Data items
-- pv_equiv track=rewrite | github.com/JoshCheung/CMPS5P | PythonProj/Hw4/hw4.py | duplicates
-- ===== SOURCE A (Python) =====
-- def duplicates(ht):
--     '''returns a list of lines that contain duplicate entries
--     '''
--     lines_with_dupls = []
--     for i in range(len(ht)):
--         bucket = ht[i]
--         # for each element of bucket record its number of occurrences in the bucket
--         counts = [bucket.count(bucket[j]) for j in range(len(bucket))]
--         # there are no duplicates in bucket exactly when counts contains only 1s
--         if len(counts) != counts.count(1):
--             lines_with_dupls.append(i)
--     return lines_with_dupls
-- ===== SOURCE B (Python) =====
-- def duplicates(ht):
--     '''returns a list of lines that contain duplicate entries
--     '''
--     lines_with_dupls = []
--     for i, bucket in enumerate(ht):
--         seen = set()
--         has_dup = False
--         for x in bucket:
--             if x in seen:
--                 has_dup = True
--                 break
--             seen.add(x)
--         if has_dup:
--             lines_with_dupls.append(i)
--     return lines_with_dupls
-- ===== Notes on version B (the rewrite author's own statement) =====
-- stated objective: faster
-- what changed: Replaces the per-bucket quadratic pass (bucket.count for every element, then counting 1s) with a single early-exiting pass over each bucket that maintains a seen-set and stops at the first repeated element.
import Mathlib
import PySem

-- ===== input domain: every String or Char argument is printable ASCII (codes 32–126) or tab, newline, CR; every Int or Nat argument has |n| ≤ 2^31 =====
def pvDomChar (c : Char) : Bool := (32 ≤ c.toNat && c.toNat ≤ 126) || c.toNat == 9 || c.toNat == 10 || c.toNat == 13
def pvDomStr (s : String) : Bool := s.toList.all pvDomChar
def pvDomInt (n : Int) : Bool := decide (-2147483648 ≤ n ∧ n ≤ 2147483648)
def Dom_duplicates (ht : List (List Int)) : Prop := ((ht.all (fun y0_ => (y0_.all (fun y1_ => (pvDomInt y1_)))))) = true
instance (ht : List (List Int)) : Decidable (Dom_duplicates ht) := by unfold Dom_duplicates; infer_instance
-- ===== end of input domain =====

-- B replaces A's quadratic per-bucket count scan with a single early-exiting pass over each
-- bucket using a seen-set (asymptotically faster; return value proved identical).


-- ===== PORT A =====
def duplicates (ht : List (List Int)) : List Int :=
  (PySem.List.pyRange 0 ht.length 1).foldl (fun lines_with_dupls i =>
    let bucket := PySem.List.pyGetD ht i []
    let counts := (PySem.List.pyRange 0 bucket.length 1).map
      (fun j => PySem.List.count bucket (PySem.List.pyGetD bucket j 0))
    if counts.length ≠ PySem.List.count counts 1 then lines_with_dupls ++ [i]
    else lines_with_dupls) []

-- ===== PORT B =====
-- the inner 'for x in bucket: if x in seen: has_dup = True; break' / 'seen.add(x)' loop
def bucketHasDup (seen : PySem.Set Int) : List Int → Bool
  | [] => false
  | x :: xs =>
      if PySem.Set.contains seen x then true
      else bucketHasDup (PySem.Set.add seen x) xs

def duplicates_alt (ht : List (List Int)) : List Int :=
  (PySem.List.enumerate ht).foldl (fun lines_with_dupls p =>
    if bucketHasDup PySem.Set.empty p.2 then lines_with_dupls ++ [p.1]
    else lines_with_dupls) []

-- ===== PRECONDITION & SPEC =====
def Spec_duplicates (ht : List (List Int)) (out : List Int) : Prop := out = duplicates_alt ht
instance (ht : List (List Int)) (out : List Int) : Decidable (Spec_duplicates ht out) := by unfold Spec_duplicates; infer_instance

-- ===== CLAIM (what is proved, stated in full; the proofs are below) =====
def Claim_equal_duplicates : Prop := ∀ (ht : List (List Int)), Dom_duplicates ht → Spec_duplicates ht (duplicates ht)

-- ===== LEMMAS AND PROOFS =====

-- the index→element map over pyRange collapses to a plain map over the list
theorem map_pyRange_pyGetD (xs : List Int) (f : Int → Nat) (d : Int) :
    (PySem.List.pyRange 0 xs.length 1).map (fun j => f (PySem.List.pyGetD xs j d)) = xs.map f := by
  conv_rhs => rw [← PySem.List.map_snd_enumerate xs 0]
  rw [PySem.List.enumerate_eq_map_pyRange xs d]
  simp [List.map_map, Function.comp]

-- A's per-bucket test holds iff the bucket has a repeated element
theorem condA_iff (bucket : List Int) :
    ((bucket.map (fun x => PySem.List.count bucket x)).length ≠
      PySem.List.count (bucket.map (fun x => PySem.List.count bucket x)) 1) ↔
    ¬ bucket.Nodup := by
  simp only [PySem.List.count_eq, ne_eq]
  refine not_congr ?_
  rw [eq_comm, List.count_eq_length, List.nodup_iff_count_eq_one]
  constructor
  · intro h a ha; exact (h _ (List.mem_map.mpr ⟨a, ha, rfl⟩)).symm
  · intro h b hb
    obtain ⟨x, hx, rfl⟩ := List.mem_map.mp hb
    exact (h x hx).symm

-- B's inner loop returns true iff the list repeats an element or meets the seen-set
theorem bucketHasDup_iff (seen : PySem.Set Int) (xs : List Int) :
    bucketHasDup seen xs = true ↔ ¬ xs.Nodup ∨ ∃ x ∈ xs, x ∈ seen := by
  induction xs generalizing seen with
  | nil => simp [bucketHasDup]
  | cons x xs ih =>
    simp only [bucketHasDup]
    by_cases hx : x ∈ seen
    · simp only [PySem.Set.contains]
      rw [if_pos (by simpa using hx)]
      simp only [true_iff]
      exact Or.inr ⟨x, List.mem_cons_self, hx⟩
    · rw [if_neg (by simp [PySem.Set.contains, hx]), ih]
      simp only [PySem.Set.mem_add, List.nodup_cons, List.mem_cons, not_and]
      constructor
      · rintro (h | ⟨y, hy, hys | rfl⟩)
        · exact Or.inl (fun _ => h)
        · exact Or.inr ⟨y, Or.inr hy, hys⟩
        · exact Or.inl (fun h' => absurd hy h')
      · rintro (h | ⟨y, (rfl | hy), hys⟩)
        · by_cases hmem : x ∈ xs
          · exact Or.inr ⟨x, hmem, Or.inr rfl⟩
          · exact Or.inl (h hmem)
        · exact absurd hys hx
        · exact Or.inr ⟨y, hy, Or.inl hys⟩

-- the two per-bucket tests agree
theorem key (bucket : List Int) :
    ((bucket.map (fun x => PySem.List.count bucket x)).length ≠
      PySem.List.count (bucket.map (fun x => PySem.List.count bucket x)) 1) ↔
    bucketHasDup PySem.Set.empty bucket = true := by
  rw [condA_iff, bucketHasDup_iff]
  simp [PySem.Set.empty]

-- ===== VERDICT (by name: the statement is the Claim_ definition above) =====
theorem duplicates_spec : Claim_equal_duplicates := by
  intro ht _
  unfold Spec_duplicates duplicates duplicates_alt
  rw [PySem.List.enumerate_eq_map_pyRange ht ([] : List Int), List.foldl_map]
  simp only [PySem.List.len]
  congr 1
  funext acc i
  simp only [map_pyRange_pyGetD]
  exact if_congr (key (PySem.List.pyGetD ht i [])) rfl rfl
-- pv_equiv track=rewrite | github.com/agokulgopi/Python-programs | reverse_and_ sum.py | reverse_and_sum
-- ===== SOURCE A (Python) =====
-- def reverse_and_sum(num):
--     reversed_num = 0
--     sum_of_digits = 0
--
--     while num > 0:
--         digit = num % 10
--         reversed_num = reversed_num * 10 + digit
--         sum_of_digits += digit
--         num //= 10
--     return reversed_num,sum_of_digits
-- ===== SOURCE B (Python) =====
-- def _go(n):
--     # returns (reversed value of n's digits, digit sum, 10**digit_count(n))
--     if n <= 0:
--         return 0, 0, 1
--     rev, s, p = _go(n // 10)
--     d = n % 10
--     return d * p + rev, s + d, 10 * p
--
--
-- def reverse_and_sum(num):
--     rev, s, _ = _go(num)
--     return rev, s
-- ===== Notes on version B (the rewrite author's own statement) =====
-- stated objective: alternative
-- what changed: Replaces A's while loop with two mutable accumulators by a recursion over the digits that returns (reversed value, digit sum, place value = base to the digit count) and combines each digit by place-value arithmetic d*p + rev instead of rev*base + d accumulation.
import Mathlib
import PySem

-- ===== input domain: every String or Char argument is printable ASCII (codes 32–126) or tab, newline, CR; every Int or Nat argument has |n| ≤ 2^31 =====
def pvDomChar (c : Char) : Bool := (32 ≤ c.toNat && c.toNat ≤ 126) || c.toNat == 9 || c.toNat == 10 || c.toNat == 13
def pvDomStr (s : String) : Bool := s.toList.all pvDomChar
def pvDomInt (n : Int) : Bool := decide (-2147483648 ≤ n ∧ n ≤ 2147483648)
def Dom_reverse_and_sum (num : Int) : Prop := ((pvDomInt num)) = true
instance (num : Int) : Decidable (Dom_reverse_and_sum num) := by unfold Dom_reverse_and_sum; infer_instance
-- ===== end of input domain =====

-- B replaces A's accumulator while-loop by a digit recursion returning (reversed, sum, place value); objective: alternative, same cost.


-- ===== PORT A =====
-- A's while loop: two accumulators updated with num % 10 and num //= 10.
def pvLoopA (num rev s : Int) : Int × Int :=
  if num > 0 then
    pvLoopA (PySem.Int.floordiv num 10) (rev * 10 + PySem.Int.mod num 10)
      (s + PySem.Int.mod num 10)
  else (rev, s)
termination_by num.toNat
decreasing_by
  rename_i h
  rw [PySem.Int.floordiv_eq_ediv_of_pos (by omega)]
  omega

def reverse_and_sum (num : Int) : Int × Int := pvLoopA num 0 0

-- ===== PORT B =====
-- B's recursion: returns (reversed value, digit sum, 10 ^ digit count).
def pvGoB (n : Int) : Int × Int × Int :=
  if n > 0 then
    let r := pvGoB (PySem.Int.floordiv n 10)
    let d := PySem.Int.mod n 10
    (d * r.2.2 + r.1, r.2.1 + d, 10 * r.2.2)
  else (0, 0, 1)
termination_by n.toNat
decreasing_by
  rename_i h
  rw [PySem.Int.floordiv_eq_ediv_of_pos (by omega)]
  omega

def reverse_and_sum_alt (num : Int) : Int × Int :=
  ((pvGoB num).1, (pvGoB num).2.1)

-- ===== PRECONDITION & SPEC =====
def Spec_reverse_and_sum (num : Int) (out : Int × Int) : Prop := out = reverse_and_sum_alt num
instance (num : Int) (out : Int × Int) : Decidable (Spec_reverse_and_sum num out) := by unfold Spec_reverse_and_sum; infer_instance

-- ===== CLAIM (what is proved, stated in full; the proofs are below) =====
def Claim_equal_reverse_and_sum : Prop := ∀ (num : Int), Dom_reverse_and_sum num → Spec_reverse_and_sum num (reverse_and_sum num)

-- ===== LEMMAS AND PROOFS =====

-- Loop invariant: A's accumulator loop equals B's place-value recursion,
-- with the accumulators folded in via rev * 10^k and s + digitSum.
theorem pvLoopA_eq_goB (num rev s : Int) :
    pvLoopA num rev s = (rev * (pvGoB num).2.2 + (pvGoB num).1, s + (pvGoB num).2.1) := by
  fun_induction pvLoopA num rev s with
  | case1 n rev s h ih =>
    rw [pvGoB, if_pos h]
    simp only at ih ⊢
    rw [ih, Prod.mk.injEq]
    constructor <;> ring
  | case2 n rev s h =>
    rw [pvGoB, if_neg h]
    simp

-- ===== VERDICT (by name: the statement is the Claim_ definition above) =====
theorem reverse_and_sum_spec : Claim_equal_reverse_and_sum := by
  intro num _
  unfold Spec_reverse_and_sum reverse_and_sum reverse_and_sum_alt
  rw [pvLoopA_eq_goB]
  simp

ACTIVITY: Go through the records line by line and give the number of lines with the string "repeated" in them, stating nothing else.

REPLY TO THE TASK: 2